This function returns a table from the dataset.

Parameters:

Name Type Description Default
key str

The name of the table, prefixed with "table/".

required

Raises:

Type Description
KeyError

If the table is not found.

Returns:

Type Description
Union[DataFrame, DataFrame]

Union[pd.DataFrame, pl.DataFrame]: The table.

Examples:


Load a table from the dataset into memory:

>>> dataset = Dataset("bladesight-data/intro_to_btt/intro_to_btt_ch02.db")
>>> df_table = dataset["table/dataset_1"]
Source code in bladesight/dataset_handler.py
def __getitem__(self, key: str) -> Union[pd.DataFrame, pl.DataFrame]:
    """ This function returns a table from the dataset.

    Args:
        key (str): The name of the table, prefixed with "table/".

    Raises:
        KeyError: If the table is not found.

    Returns:
        Union[pd.DataFrame, pl.DataFrame]: The table.

    Examples:
    ---------
        Load a table from the dataset into memory:

        >>> dataset = Dataset("bladesight-data/intro_to_btt/intro_to_btt_ch02.db")
        >>> df_table = dataset["table/dataset_1"]
    """
    table_name = key.replace("table/", "")
    if table_name in self.tables:
        return _read_sql(
            self.path,
            f"SELECT * FROM {table_name};", 
            return_mode=self.dataframe_library
        )
    else:
        raise KeyError(
            f"Table {table_name} not found. These are the tables in the dataset: {self.tables}"
        )

__repr__()

Show the dataset and its tables.

Returns:

Name Type Description
str str

The dataset and its tables in a string.

Source code in bladesight/dataset_handler.py
def __repr__(self) -> str:
    """Show the dataset and its tables.

    Returns:
        str: The dataset and its tables in a string.
    """
    table_string = "[\n"
    for table in self.tables:
        table_string += f"\t'table/{table}',\n "
    table_string += "]"
    return f"Dataset({self.path}),\n\n Tables: \n {table_string}"

print_citation()

Print the citation provided in the metadata table.

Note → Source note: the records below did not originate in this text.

-- pv_equiv track=rewrite | github.com/gatech-genemark/StartLink-exp | sbsp/code/python/driver/test_random_seeds.py | lists_are_equal
-- ===== SOURCE A (Python) =====
-- def lists_are_equal(lists):
--     # type:(List[List[Any]]) -> bool
--
--     if len(lists) == 0:
--         return True
--
--     list_len = len(lists[0])
--
--     # check all same length
--     for i in range(1, len(lists)):
--         if len(lists[i]) != list_len:
--             return False
--
--     for j in range(list_len):
--         element = lists[0][j]
--
--         for i in range(1, len(lists)):
--             if lists[i][j] != element:
--                 return False
--
--     return True
-- ===== SOURCE B (Python) =====
-- def lists_are_equal(lists):
--     # type:(List[List[Any]]) -> bool
--     return all(lst == lists[0] for lst in lists)
-- ===== Notes on version B (the rewrite author's own statement) =====
-- stated objective: simpler
-- what changed: Replaces A's separate length-check loop plus column-major nested index loops with a single row-wise pass comparing each list as a whole to the first via list equality.
import Mathlib
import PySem

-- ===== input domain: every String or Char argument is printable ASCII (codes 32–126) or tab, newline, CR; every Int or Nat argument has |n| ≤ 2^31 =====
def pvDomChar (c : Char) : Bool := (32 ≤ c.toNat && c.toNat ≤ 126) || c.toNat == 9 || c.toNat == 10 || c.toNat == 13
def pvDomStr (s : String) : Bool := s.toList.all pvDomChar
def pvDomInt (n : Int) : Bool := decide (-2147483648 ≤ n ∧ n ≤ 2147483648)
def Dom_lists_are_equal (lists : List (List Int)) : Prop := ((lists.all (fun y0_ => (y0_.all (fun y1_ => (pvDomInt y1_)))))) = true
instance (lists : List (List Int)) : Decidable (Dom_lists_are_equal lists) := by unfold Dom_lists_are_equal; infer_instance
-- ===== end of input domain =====

-- B replaces A's length-check loop plus column-major nested index loops with one row-wise pass comparing each list to the first (simpler).

-- ===== PORT A =====
def lists_are_equal (lists : List (List Int)) : Bool :=
  match lists with
  | [] => true
  | l0 :: _ =>
    let listLen : Int := l0.length
    if (PySem.List.pyRange 1 lists.length 1).any
        (fun i => !(((PySem.List.pyGetD lists i []).length : Int) == listLen)) then false
    else if (PySem.List.pyRange 0 listLen 1).any (fun j =>
        let element := PySem.List.pyGetD l0 j 0
        (PySem.List.pyRange 1 lists.length 1).any
          (fun i => !(PySem.List.pyGetD (PySem.List.pyGetD lists i []) j 0 == element))) then false
    else true

-- ===== PORT B =====
def lists_are_equal_alt (lists : List (List Int)) : Bool :=
  match lists with
  | [] => true
  | l0 :: _ => lists.all (fun lst => lst == l0)

-- ===== PRECONDITION & SPEC =====
def Spec_lists_are_equal (lists : List (List Int)) (out : Bool) : Prop := out = lists_are_equal_alt lists
instance (lists : List (List Int)) (out : Bool) : Decidable (Spec_lists_are_equal lists out) := by unfold Spec_lists_are_equal; infer_instance

-- ===== CLAIM (what is proved, stated in full; the proofs are below) =====
def Claim_equal_lists_are_equal : Prop := ∀ (lists : List (List Int)), Dom_lists_are_equal lists → Spec_lists_are_equal lists (lists_are_equal lists)

-- ===== LEMMAS AND PROOFS =====

theorem lists_are_equal_cons (l0 : List Int) (rest : List (List Int)) :
    lists_are_equal (l0 :: rest) = rest.all (fun lst => lst == l0) := by
  have hmap : (PySem.List.pyRange 1 ((l0 :: rest).length : Int) 1).map
      (fun i => PySem.List.pyGetD (l0 :: rest) i []) = rest := by
    simpa using PySem.List.map_pyGetD_pyRange' (xs := l0 :: rest) (a := 1) (d := []) (by norm_num)
  have hany : ∀ (q : List Int → Bool),
      (PySem.List.pyRange 1 ((l0 :: rest).length : Int) 1).any
        (fun i => q (PySem.List.pyGetD (l0 :: rest) i [])) = rest.any q := by
    intro q
    have h := congrArg (fun t => t.any q) hmap
    simp only [List.any_map] at h
    exact h
  have e1 : ((PySem.List.pyRange 1 ((l0 :: rest).length : Int) 1).any
      (fun i => !(((PySem.List.pyGetD (l0 :: rest) i []).length : Int) == (l0.length : Int))))
      = rest.any (fun l => !((l.length : Int) == (l0.length : Int))) := hany (fun l => !((l.length : Int) == (l0.length : Int)))
  have e2 : (fun j => (PySem.List.pyRange 1 ((l0 :: rest).length : Int) 1).any
        (fun i => !(PySem.List.pyGetD (PySem.List.pyGetD (l0 :: rest) i []) j 0 == PySem.List.pyGetD l0 j 0)))
      = (fun j => rest.any (fun l => !(PySem.List.pyGetD l j 0 == PySem.List.pyGetD l0 j 0))) :=
    funext (fun j => hany (fun l => !(PySem.List.pyGetD l j 0 == PySem.List.pyGetD l0 j 0)))
  simp only [lists_are_equal]
  rw [e1, e2]
  split_ifs with h1 h2
  · symm
    rw [List.all_eq_false]
    obtain ⟨l, hl, hq⟩ := List.any_eq_true.mp h1
    simp only [Bool.not_eq_eq_eq_not, Bool.not_true, beq_eq_false_iff_ne, ne_eq,
      Nat.cast_inj] at hq
    refine ⟨l, hl, ?_⟩
    simp only [beq_iff_eq]
    intro he
    exact hq (by rw [he])
  · symm
    rw [List.all_eq_false]
    simp at h1
    obtain ⟨j, hj, hx⟩ := List.any_eq_true.mp h2
    obtain ⟨l, hl, hq⟩ := List.any_eq_true.mp hx
    obtain ⟨hj0, hjlt⟩ := PySem.List.mem_pyRange_one.mp hj
    simp only [Bool.not_eq_eq_eq_not, Bool.not_true, beq_eq_false_iff_ne, ne_eq] at hq
    refine ⟨l, hl, ?_⟩
    simp only [beq_iff_eq]
    intro he
    exact hq (by rw [he])
  · symm
    rw [List.all_eq_true]
    intro l hl
    simp at h1 h2
    have hlen : l.length = l0.length := h1 l hl
    simp only [beq_iff_eq]
    apply List.ext_getElem hlen
    intro k hk hk0
    have := h2 (k : Int) (by positivity) (by exact_mod_cast hk0) l hl
    rwa [PySem.List.pyGetD_natCast, PySem.List.pyGetD_natCast,
      List.getD_eq_getElem _ _ hk, List.getD_eq_getElem _ _ hk0] at this

-- ===== VERDICT (by name: the statement is the Claim_ definition above) =====
theorem lists_are_equal_spec : Claim_equal_lists_are_equal := by
  intro lists _
  unfold Spec_lists_are_equal
  cases lists with
  | nil => rfl
  | cons l0 rest =>
    rw [lists_are_equal_cons]
    simp [lists_are_equal_alt]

Source code in bladesight/dataset_handler.py
def print_citation(self):
    """Print the citation provided in the metadata table."""
    print(_get_printable_citation(self.metadata))

set_dataframe_library(library)

This function sets the dataframe library to use when returning data.

Parameters:

Name Type Description Default
library Literal['pd', 'pl']

The dataframe library to use.

required

Raises:

Type Description
ValueError

If the library is not 'pd' or 'pl'.

Examples:


Set the dataframe library to polars.

>>> dataset = Dataset("bladesight-data/intro_to_btt/intro_to_btt_ch02.db")
>>> dataset.set_dataframe_library("pl")
Source code in bladesight/dataset_handler.py
def set_dataframe_library(self, library: Literal["pd", "pl"]):
    """This function sets the dataframe library to 
    use when returning data.

    Args:
        library (Literal['pd', 'pl']): The dataframe library to use.

    Raises:
        ValueError: If the library is not 'pd' or 'pl'.

    Examples:
    ---------
        Set the dataframe library to polars.

        >>> dataset = Dataset("bladesight-data/intro_to_btt/intro_to_btt_ch02.db")
        >>> dataset.set_dataframe_library("pl")
    """
    if library in ["pd", "pl"]:
        self.dataframe_library = library
    else:
        raise ValueError("library must be 'pd' or 'pl'")    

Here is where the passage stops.